Segundo comunicado emitido pelo Real, as imagens da visita do Papa no estádio permanecerão “para sempre como uma das imagens mais emocionantes” da história do clube.
“O Conselho de Administração do Real Madrid CF, reunido hoje, quinta-feira, 11 de junho, e presidido por Florentino Pérez, decidiu nomear Sua Santidade o Papa Leão XIV membro honorário do Real Madrid, a mais alta distinção concedida pelo nosso clube. O Real Madrid demonstra, assim, sua admiração e reconhecimento por uma figura universal que representa bilhões de pessoas e que promove a paz, a solidariedade e a justiça no mundo. Sua visita ao estádio Santiago Bernabéu em 8 de junho de 2026 foi uma honra para o Real Madrid e permanecerá para sempre como uma das imagens mais emocionantes da nossa história”, diz a nota.
Papa Francisco
Predecessor de Leão XIV, o Papa Francisco não escondia a sua paixão por futebol e pelo San Lorenzo, time da capital da Argentina. Jorge Mario Bergoglio, nome de batismo do pontífice falecido em 2025, era sócio do San Lorenzo. Em 1998, ele chegou a ser expulso do vestiário do clube – onde tinha a tradição de benzer os jogadores antes dos jogos – pelo técnico Alfio Basile, que considerava que a sua presença poderia dar azar ao time.

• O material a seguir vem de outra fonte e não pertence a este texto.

theorem lookup_eq_snd (graph : List (Int × List Int)) (h : (graph.map Prod.fst).Nodup)
    (p : Int × List Int) (hp : p ∈ graph) : aAdj graph p.1 = p.2 := by
  unfold aAdj PySem.Dict.getD PySem.Dict.get?
  induction graph with
  | nil => simp at hp
  | cons q t ih =>
    simp only [List.map_cons, List.nodup_cons] at h
    by_cases hq : q.1 = p.1
    · have hpq : p = q := by
        rcases List.mem_cons.mp hp with h1 | hpt
        · exact h1
        · exact absurd (hq ▸ List.mem_map_of_mem (f := Prod.fst) hpt) h.1
      subst hpq
      simp
    · have hpt : p ∈ t := by
        rcases List.mem_cons.mp hp with h1 | hpt
        · exact absurd (h1 ▸ rfl) hq
        · exact hpt
      have := ih h.2 hpt
      simpa [show (q.1 == p.1) = false by simp [hq]] using this

theorem countP_lt_aux (l : List Int) (p q : Int → Bool) (h : ∀ a ∈ l, p a → q a) (v : Int)
    (hv : v ∈ l) (hp : p v = false) (hq : q v = true) : l.countP p < l.countP q := by
  induction l with
  | nil => simp at hv
  | cons a t ih =>
    simp only [List.countP_cons]
    by_cases hav : a = v
    · subst hav
      have := List.countP_mono_left (l := t) (fun a ha => h a (List.mem_cons_of_mem _ ha))
      rw [hp, hq]
      simp only [Bool.false_eq_true, if_false, if_true]
      omega
    · have hvt : v ∈ t := by rcases List.mem_cons.mp hv with h1 | h1; exact absurd h1.symm hav; exact h1
      have hlt := ih (fun a ha => h a (List.mem_cons_of_mem _ ha)) hvt
      have hle : (if p a = true then 1 else 0) ≤ (if q a = true then 1 else 0) := by
        by_cases hpa : p a = true
        · rw [if_pos hpa, if_pos (h a List.mem_cons_self hpa)]
        · rw [if_neg hpa]; omega
      omega

theorem unvis_mono (graph : List (Int × List Int)) (S T : List Int)
    (h : ∀ x ∈ S, x ∈ T) : unvis graph T ≤ unvis graph S := by
  unfold unvis
  rw [← List.countP_eq_length_filter, ← List.countP_eq_length_filter]
  apply List.countP_mono_left
  intro a _ ha
  simp at ha ⊢
  intro hx
  exact absurd (h a hx) ha

theorem unvis_strict (graph : List (Int × List Int)) (S : List Int) (v : Int)
    (hk : v ∈ graph.map Prod.fst) (hv : v ∉ S) :
    unvis graph (S ++ [v]) < unvis graph S := by
  unfold unvis
  rw [← List.countP_eq_length_filter, ← List.countP_eq_length_filter]
  apply countP_lt_aux _ _ _ _ v
  · simp [PySem.Set.mem_ofList, hk]
  · simp
  · simpa using hv
  · intro a _ ha
    simp at ha ⊢
    tauto

theorem foldStep_spec (graph : List (Int × List Int)) (ns : List Int) :
    ∀ (visited : PySem.Set Int) (stack : List Int),
      (∀ x ∈ stack, x ∈ visited) → visited.Nodup → stack.Nodup →
      (∀ x, x ∈ (ns.foldl (fun vs v => if PySem.Set.contains vs.1 v then vs else (PySem.Set.add vs.1 v, v :: vs.2)) (visited, stack)).1 ↔ x ∈ visited ∨ x ∈ ns) ∧
      (∀ x, x ∈ (ns.foldl (fun vs v => if PySem.Set.contains vs.1 v then vs else (PySem.Set.add vs.1 v, v :: vs.2)) (visited, stack)).2 ↔ x ∈ stack ∨ (x ∈ ns ∧ x ∉ visited)) ∧
      (∀ x ∈ (ns.foldl (fun vs v => if PySem.Set.contains vs.1 v then vs else (PySem.Set.add vs.1 v, v :: vs.2)) (visited, stack)).2, x ∈ (ns.foldl (fun vs v => if PySem.Set.contains vs.1 v then vs else (PySem.Set.add vs.1 v, v :: vs.2)) (visited, stack)).1) ∧
      (ns.foldl (fun vs v => if PySem.Set.contains vs.1 v then vs else (PySem.Set.add vs.1 v, v :: vs.2)) (visited, stack)).1.Nodup ∧
      (ns.foldl (fun vs v => if PySem.Set.contains vs.1 v then vs else (PySem.Set.add vs.1 v, v :: vs.2)) (visited, stack)).2.Nodup ∧
      ((∀ v ∈ ns, v ∈ graph.map Prod.fst) →
        (ns.foldl (fun vs v => if PySem.Set.contains vs.1 v then vs else (PySem.Set.add vs.1 v, v :: vs.2)) (visited, stack)).2.length
          + 2 * unvis graph (ns.foldl (fun vs v => if PySem.Set.contains vs.1 v then vs else (PySem.Set.add vs.1 v, v :: vs.2)) (visited, stack)).1
          ≤ stack.length + 2 * unvis graph visited) := by
  induction ns with
  | nil =>
    intro visited stack hsub hnv hns
    simp; exact ⟨hsub, hnv, hns⟩
  | cons v t ih =>
    intro visited stack hsub hnv hns
    simp only [List.foldl_cons]
    by_cases hc : v ∈ visited
    · rw [if_pos (by simpa [PySem.Set.contains_iff] using hc)]
      obtain ⟨m1, m2, msub, n1, n2, meas⟩ := ih visited stack hsub hnv hns
      refine ⟨?_, ?_, msub, n1, n2, fun hk => meas (fun w hw => hk w (List.mem_cons_of_mem _ hw))⟩
      · intro x; rw [m1]; simp only [List.mem_cons]
        constructor
        · rintro (h|h); exact Or.inl h; exact Or.inr (Or.inr h)
        · rintro (h|h|h); exact Or.inl h; exact Or.inl (h ▸ hc); exact Or.inr h
      · intro x; rw [m2]; simp only [List.mem_cons]
        constructor
        · rintro (h|⟨h1,h2⟩); exact Or.inl h; exact Or.inr ⟨Or.inr h1, h2⟩
        · rintro (h|⟨(h1|h1),h2⟩); exact Or.inl h; exact absurd (h1 ▸ hc) h2
          exact Or.inr ⟨h1, h2⟩
    · rw [if_neg (by simpa [PySem.Set.contains_iff] using hc), PySem.Set.add_of_not_mem hc]
      have hvs : v ∉ stack := fun h => hc (hsub v h)
      obtain ⟨m1, m2, msub, n1, n2, meas⟩ := ih (visited ++ [v]) (v :: stack)
        (by intro x hx
            rcases List.mem_cons.mp hx with h1|h1
            · simp [h1]
            · simp [hsub x h1])
        (by simp only [List.nodup_append, List.nodup_cons]
            exact ⟨hnv, by simp, fun a ha => by simp; exact fun he => hc (he ▸ ha)⟩)
        (by simp [hns, hvs])
      refine ⟨?_, ?_, msub, n1, n2, ?_⟩
      · intro x; rw [m1]
        simp only [List.mem_cons, List.mem_append]
        tauto
      · intro x; rw [m2]
        simp only [List.mem_cons, List.mem_append, not_or]
        constructor
        · rintro (h|⟨h1,h2,h3⟩)
          · rcases h with h|h
            · exact Or.inr ⟨Or.inl h, h ▸ hc⟩
            · exact Or.inl h
          · exact Or.inr ⟨Or.inr h1, h2⟩
        · rintro (h|⟨(h1|h1),h2⟩)
          · exact Or.inl (Or.inr h)
          · exact Or.inl (Or.inl h1)
          · by_cases hxv : x = v
            · exact Or.inl (Or.inl hxv)
            · exact Or.inr ⟨h1, h2, hxv, by simp⟩
      · intro hk
        have h1 := meas (fun w hw => hk w (List.mem_cons_of_mem _ hw))
        have h2 := unvis_strict graph visited v (hk v List.mem_cons_self) hc
        simp only [List.length_cons] at h1
        omega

Em 2023, questionado em entrevista à RAI sobre quem escolheria se tivesse que eleger entre os dois grandes nomes de seu país, Maradona ou Messi, o Pontífice foi direto a eleger o melhor jogador da história do futebol: Pelé.
“Eu coloco um terceiro: Pelé. São os três que eu segui. Maradona, como jogador foi um grande, um grande. Mas, como homem, falhou”, disse na época.
Ao longo dos 12 anos em que esteve à frente da Igreja Católica, Francisco recebeu diversos nomes do esporte e presentes de atletas e clubes brasileiros. (Com informações do ge, O Globo e Folha de Pernambuco)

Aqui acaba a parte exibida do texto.